Although Mr. Owen is able to estimate his various meal expenditures for any particular day during 1976 by referring to his log-book and recollecting his location and the usual restaurants he frequented, such an estimate does not meet the strict requirements of the statute. Quite understandably the necessary corroborative evidence of witnesses is also unavailable. Thus, the petitioner is unable to meet this test as well.

Respondent has administratively allowed petitioner a $ 9 per day deduction*570 for meals purchased during the 304 days on business travel in 1976 even though there has been no substantiation of these claimed expenses. Petitioner bears the burden of proving that the respondent's determination is incorrect. Welch v. Helvering,290 U.S. 111">290 U.S. 111 (1933); Rule 142(a), Tax Court Rules of Practice and Procedure.
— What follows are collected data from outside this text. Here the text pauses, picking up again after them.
-- pv_equiv track=rewrite | github.com/rmbryan71/euler | p104.py | is_tail_pan
-- ===== SOURCE A (Python) =====
-- def is_tail_pan(n):
--     y = []
--     x = str(n % 1000000000)
--     for char in str(x):
--         y.append(char)
--     y.sort()
--     if y == ['1', '2', '3', '4', '5', '6', '7', '8', '9']:
--         return True
--     else:
--         return False
-- ===== SOURCE B (Python) =====
-- def is_tail_pan(n):
--     m = n % 1000000000
--     seen = set()
--     for _ in range(9):
--         d = m % 10
--         if d == 0 or d in seen:
--             return False
--         seen.add(d)
--         m //= 10
--     return True
-- ===== Notes on version B (the rewrite author's own statement) =====
-- stated objective: alternative
-- what changed: Replaces string conversion, a char-append loop and a sort with a fixed nine-step arithmetic digit extraction maintaining a seen-set that fails early on a zero or repeated digit.
import Mathlib
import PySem

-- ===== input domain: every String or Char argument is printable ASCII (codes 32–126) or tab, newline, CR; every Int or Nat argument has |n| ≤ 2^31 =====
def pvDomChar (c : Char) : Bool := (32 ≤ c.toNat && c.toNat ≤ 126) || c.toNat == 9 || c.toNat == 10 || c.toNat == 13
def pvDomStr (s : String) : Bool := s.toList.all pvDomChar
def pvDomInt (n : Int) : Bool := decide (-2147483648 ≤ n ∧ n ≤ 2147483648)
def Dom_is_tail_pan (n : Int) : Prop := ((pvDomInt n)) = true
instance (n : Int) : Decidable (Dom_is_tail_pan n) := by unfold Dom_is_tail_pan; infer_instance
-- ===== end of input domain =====

-- B replaces A's string conversion + sort by a fixed nine-step arithmetic digit extraction with a seen-set and early exit (same return value everywhere).

-- ===== PORT A =====
def is_tail_pan (n : Int) : Bool :=
  let y : List Char := []
  let x : String := PySem.Int.toStr (PySem.Int.mod n 1000000000)
  let y := x.toList.foldl (fun acc c => acc ++ [c]) y
  let y := PySem.List.sorted y (fun c => c) false
  if y = ['1', '2', '3', '4', '5', '6', '7', '8', '9'] then true else false

-- ===== PORT B =====
-- the 'for _ in range(9)' loop of Source B, with its early returns, as fuel recursion
def pvAltLoop : Nat → Int → PySem.Set Int → Bool
  | 0, _, _ => true
  | k+1, m, seen =>
    let d := PySem.Int.mod m 10
    if d == 0 || PySem.Set.contains seen d then false
    else pvAltLoop k (PySem.Int.floordiv m 10) (PySem.Set.add seen d)

def is_tail_pan_alt (n : Int) : Bool :=
  pvAltLoop 9 (PySem.Int.mod n 1000000000) PySem.Set.empty

-- ===== PRECONDITION & SPEC =====
def Spec_is_tail_pan (n : Int) (out : Bool) : Prop := out = is_tail_pan_alt n
instance (n : Int) (out : Bool) : Decidable (Spec_is_tail_pan n out) := by unfold Spec_is_tail_pan; infer_instance

-- ===== CLAIM (what is proved, stated in full; the proofs are below) =====
def Claim_equal_is_tail_pan : Prop := ∀ (n : Int), Dom_is_tail_pan n → Spec_is_tail_pan n (is_tail_pan n)

-- ===== LEMMAS AND PROOFS =====

-- the nine low decimal digits of M, least significant first (proof-only helper)
def pvPadN : Nat → Nat → List Nat
  | 0, _ => []
  | k+1, M => M % 10 :: pvPadN k (M / 10)

theorem pv_foldl_push (l acc : List Char) :
    l.foldl (fun a c => a ++ [c]) acc = acc ++ l := by
  induction l generalizing acc with
  | nil => simp
  | cons c t ih => simp [List.foldl, ih]

theorem pv_tdc (fuel : Nat) : ∀ (n : Nat) (ds : List Char), n < fuel →
    Nat.toDigitsCore 10 fuel n ds =
      (if n = 0 then '0' :: ds else ((Nat.digits 10 n).map Nat.digitChar).reverse ++ ds) := by
  induction fuel with
  | zero => intro n ds h; omega
  | succ fuel ih =>
    intro n ds _
    by_cases hn : n = 0
    · subst hn; simp [Nat.toDigitsCore, Nat.digitChar]
    · have hpos : 0 < n := Nat.pos_of_ne_zero hn
      have hdig : Nat.digits 10 n = n % 10 :: Nat.digits 10 (n / 10) :=
        Nat.digits_def' (by norm_num) hpos
      by_cases hq : n / 10 = 0
      · simp [Nat.toDigitsCore, hq, hn, hdig]
      · have hlt : n / 10 < fuel := by
          have := Nat.div_lt_self hpos (by norm_num : 1 < 10)
          omega
        simp [Nat.toDigitsCore, hq, hn, hdig, ih (n / 10) (Nat.digitChar (n % 10) :: ds) hlt]

theorem pv_toChars (M : Nat) :
    PySem.Int.toChars (M : Int) =
      (if M = 0 then ['0'] else ((Nat.digits 10 M).map Nat.digitChar).reverse) := by
  have h1 : ¬ ((M : Int) < 0) := by exact_mod_cast Int.not_lt.mpr (Int.natCast_nonneg M)
  have h2 : ((M : Int)).toNat = M := Int.toNat_natCast M
  simp only [PySem.Int.toChars, h1, if_false, h2, Nat.toDigits,
    pv_tdc (M + 1) M [] (Nat.lt_succ_self M)]
  split <;> simp

theorem pv_padN_zero (k : Nat) : pvPadN k 0 = List.replicate k 0 := by
  induction k with
  | zero => rfl
  | succ k ih => simp [pvPadN, ih, List.replicate]

theorem pv_padN_eq (k : Nat) : ∀ M : Nat, M < 10 ^ k →
    pvPadN k M = Nat.digits 10 M ++ List.replicate (k - (Nat.digits 10 M).length) 0 := by
  induction k with
  | zero =>
    intro M h
    interval_cases M
    rfl
  | succ k ih =>
    intro M h
    by_cases hM : M = 0
    · subst hM; simp [pv_padN_zero]
    · have hdig : Nat.digits 10 M = M % 10 :: Nat.digits 10 (M / 10) :=
        Nat.digits_def' (by norm_num) (Nat.pos_of_ne_zero hM)
      have hq : M / 10 < 10 ^ k := by
        rw [Nat.div_lt_iff_lt_mul (by norm_num)]
        calc M < 10 ^ (k + 1) := h
        _ = 10 ^ k * 10 := by ring
      simp [pvPadN, hdig, ih (M / 10) hq, Nat.succ_sub_succ]

theorem pv_digitChar_inj : ∀ a < 10, ∀ b < 10, Nat.digitChar a = Nat.digitChar b → a = b := by
  decide

theorem pv_digitChar_mem : ∀ d < 10,
    (Nat.digitChar d ∈ ['1', '2', '3', '4', '5', '6', '7', '8', '9'] ↔ d ≠ 0) := by
  decide

theorem pv_altLoop_iff (k : Nat) : ∀ (M : Nat) (seen : PySem.Set Int),
    pvAltLoop k (M : Int) seen = true ↔
      ((pvPadN k M).Nodup ∧ ∀ d ∈ pvPadN k M, d ≠ 0 ∧ ((d : Int) ∉ seen)) := by
  induction k with
  | zero => intro M seen; simp [pvAltLoop, pvPadN]
  | succ k ih =>
    intro M seen
    have hmod : PySem.Int.mod (M : Int) 10 = ((M % 10 : Nat) : Int) := by
      exact_mod_cast PySem.Int.mod_natCast M 10
    have hdiv : PySem.Int.floordiv (M : Int) 10 = ((M / 10 : Nat) : Int) := by
      exact_mod_cast PySem.Int.floordiv_natCast M 10
    by_cases h0 : M % 10 = 0
    · have hcond : ((((M % 10 : Nat)) : Int) == 0) = true := by
        simp only [beq_iff_eq, Nat.cast_eq_zero]; exact h0
      simp only [pvAltLoop, hmod, hcond, Bool.true_or, if_true]
      constructor
      · intro h; exact absurd h (by simp)
      · rintro ⟨-, hall⟩
        exact ((hall (M % 10) (by simp [pvPadN])).1 h0).elim
    · by_cases hs : ((M % 10 : Nat) : Int) ∈ seen
      · have hc : PySem.Set.contains seen ((M % 10 : Nat) : Int) = true :=
          (PySem.Set.contains_iff _ _).mpr hs
        simp only [pvAltLoop, hmod, hc, Bool.or_true, if_true]
        constructor
        · intro h; exact absurd h (by simp)
        · rintro ⟨-, hall⟩
          exact absurd hs (hall (M % 10) (by simp [pvPadN])).2
      · have hc : PySem.Set.contains seen ((M % 10 : Nat) : Int) = false := by
          rw [Bool.eq_false_iff]
          intro hh
          exact hs ((PySem.Set.contains_iff _ _).mp hh)
        have h0' : (((M % 10 : Nat) : Int) == 0) = false := by
          simp only [beq_eq_false_iff_ne, ne_eq, Nat.cast_eq_zero]; exact h0
        simp only [pvAltLoop, hmod, hdiv, hc, h0', Bool.or_false, Bool.false_eq_true, if_false]
        rw [ih (M / 10) (PySem.Set.add seen ((M % 10 : Nat) : Int))]
        simp only [pvPadN, List.nodup_cons, List.mem_cons, forall_eq_or_imp,
          PySem.Set.mem_add, Nat.cast_inj]
        constructor
        · rintro ⟨hnd, hall⟩
          refine ⟨⟨?_, hnd⟩, ⟨h0, hs⟩, fun d hd => ⟨(hall d hd).1, fun hmem => (hall d hd).2 (Or.inl hmem)⟩⟩
          intro hmem
          exact (hall _ hmem).2 (Or.inr rfl)
        · rintro ⟨⟨hne, hnd⟩, ⟨-, -⟩, hall⟩
          refine ⟨hnd, fun d hd => ⟨(hall d hd).1, ?_⟩⟩
          rintro (hmem | hmem)
          · exact (hall d hd).2 hmem
          · exact hne (hmem ▸ hd)

theorem pv_main_iff (M : Nat) (h : M < 10 ^ 9) :
    (PySem.Int.toChars (M : Int)).Perm ['1', '2', '3', '4', '5', '6', '7', '8', '9'] ↔
      ((pvPadN 9 M).Nodup ∧ ∀ d ∈ pvPadN 9 M, d ≠ 0) := by
  rw [pv_toChars]
  by_cases hM : M = 0
  · subst hM
    simp only [pv_padN_zero]
    constructor
    · intro hp; exact absurd hp (by decide)
    · rintro ⟨-, hnz⟩
      exact ((hnz 0 (by simp)) rfl).elim
  · simp only [hM, if_false]
    have hrev : (((Nat.digits 10 M).map Nat.digitChar).reverse.Perm
        ['1', '2', '3', '4', '5', '6', '7', '8', '9']) ↔
        (((Nat.digits 10 M).map Nat.digitChar).Perm
        ['1', '2', '3', '4', '5', '6', '7', '8', '9']) :=
      ⟨fun hp => (List.reverse_perm _).symm.trans hp, fun hp => (List.reverse_perm _).trans hp⟩
    rw [hrev, pv_padN_eq 9 M h]
    have hlen9 : (Nat.digits 10 M).length ≤ 9 := (Nat.digits_length_le_iff (by norm_num) M).mpr h
    constructor
    · intro hperm
      have hlen : (Nat.digits 10 M).length = 9 := by
        have := hperm.length_eq
        simp only [List.length_map] at this
        simpa using this
      have hrep : 9 - (Nat.digits 10 M).length = 0 := by omega
      rw [hrep]
      simp only [List.replicate_zero, List.append_nil]
      constructor
      · exact List.Nodup.of_map Nat.digitChar (hperm.nodup_iff.mpr (by decide))
      · intro d hd
        have hd10 : d < 10 := Nat.digits_lt_base (by norm_num) hd
        exact (pv_digitChar_mem d hd10).mp (hperm.subset (List.mem_map_of_mem hd))
    · rintro ⟨hnd, hnz⟩
      have hlen : (Nat.digits 10 M).length = 9 := by
        by_contra hne
        have hmem : (0 : Nat) ∈ Nat.digits 10 M ++ List.replicate (9 - (Nat.digits 10 M).length) 0 := by
          apply List.mem_append_right
          rw [List.mem_replicate]
          exact ⟨by omega, rfl⟩
        exact (hnz 0 hmem) rfl
      rw [hlen] at hnd hnz
      simp only [Nat.sub_self, List.replicate_zero, List.append_nil] at hnd hnz
      have hmap_nd : ((Nat.digits 10 M).map Nat.digitChar).Nodup := by
        refine List.Nodup.map_on ?_ hnd
        intro x hx y hy hxy
        exact pv_digitChar_inj x (Nat.digits_lt_base (by norm_num) hx) y
          (Nat.digits_lt_base (by norm_num) hy) hxy
      have hsub : (Nat.digits 10 M).map Nat.digitChar ⊆ ['1', '2', '3', '4', '5', '6', '7', '8', '9'] := by
        intro c hc
        obtain ⟨d, hd, rfl⟩ := List.mem_map.mp hc
        exact (pv_digitChar_mem d (Nat.digits_lt_base (by norm_num) hd)).mpr (hnz d hd)
      exact (List.subperm_of_subset hmap_nd hsub).perm_of_length_le (by simp [hlen])

-- ===== VERDICT (by name: the statement is the Claim_ definition above) =====
theorem is_tail_pan_spec : Claim_equal_is_tail_pan := by
  intro n _
  show is_tail_pan n = is_tail_pan_alt n
  have hm0 : 0 ≤ PySem.Int.mod n 1000000000 := PySem.Int.mod_nonneg n (by norm_num)
  obtain ⟨M, hM⟩ : ∃ M : Nat, PySem.Int.mod n 1000000000 = (M : Int) :=
    ⟨_, (Int.toNat_of_nonneg hm0).symm⟩
  have hMlt : M < 10 ^ 9 := by
    have hlt := PySem.Int.mod_lt n (show (0 : Int) < 1000000000 by norm_num)
    rw [hM] at hlt
    exact_mod_cast hlt
  rw [Bool.eq_iff_iff]
  unfold is_tail_pan is_tail_pan_alt
  simp only [hM, PySem.Int.toList_toStr, pv_foldl_push, List.nil_append]
  rw [pv_altLoop_iff]
  have hT : PySem.List.sorted ['1', '2', '3', '4', '5', '6', '7', '8', '9'] (fun c => c) false =
      ['1', '2', '3', '4', '5', '6', '7', '8', '9'] := by decide
  have hempty : ∀ d : Nat, ((d : Int) ∉ (PySem.Set.empty : PySem.Set Int)) := by
    intro d
    simp [PySem.Set.empty]
  constructor
  · intro hif
    have hsorted : PySem.List.sorted (PySem.Int.toChars (M : Int)) (fun c => c) false =
        ['1', '2', '3', '4', '5', '6', '7', '8', '9'] := by
      by_contra hne
      rw [if_neg hne] at hif
      exact absurd hif (by simp)
    rw [← hT, PySem.List.sorted_id_eq_sorted_id_iff_perm] at hsorted
    obtain ⟨h1, h2⟩ := (pv_main_iff M hMlt).mp hsorted
    exact ⟨h1, fun d hd => ⟨h2 d hd, hempty d⟩⟩
  · rintro ⟨h1, h2⟩
    have hperm := (pv_main_iff M hMlt).mpr ⟨h1, fun d hd => (h2 d hd).1⟩
    rw [← PySem.List.sorted_id_eq_sorted_id_iff_perm, hT] at hperm
    rw [if_pos hperm]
We found petitioner's testimony frank and forthright and are convinced that he incurred expenditures for meals. However, regardless of the reasonableness of the estimate, we are precluded from permitting a deduction for business traveling expenses absent compliance with the stringent substantiation requirements of section 274(d). Our review of the record compels us to conclude that petitioner has not met those requirements.

Decision will be entered for the respondent.


Footnotes

  • 1. All statutory references are to the Internal Revenue Code of 1954, as amended and in effect during the year in issue.

  • 2. Inasmuch as Edna M. Owen is a party to this proceeding solely because she signed a joint tax return with her husband, we will hereinafter refer to Walter H. Owen as the petitioner.

  • 3. Mr. Owen was reimbursed for lodging expenses.

  • 4. This amount was administratively allowed by respondent even though petitioner was unable to produce receipts for any of the claimed meal expenses.

  • 5. SEC. 162. TRADE OR BUSINESS EXPENSES.

    (a) In General.--There shall be allowed as a deduction all the ordinary and necessary expenses paid or incurred during the taxable year in carrying on any trade or business, including--

    (2) traveling expenses (including amounts expended for meals and lodging other than amounts which are lavish or extravagant under the circumstances) while away from home in the pursuit of a trade or business.

  • 6. Documentary evidence such as receipts or paid bills is required for any lodging expenditure and generally for any other expenditure of $ 25 or more, if readily available. Section 1.274-5(c)(2)(iii), Income Tax Regs.

  • 7. While the general rule is that each expenditure must be separately recorded, the regulations do permit the aggregation of the daily costs of meals. Section 1.274-5(b)(2)(i), Income Tax Regs.

  • 8. This Court has consistently held that such log-books do not fulfill the substantiation requirements of section 274(d). Henson v. Commissioner,T.C. Memo. 1980-140; Reynolds v. Commissioner,T.C. Memo. 1979-190; Henson v. Commissioner,T.C. Memo. 1979-110; Byars v. Commissioner,T.C. Memo. 1978-467.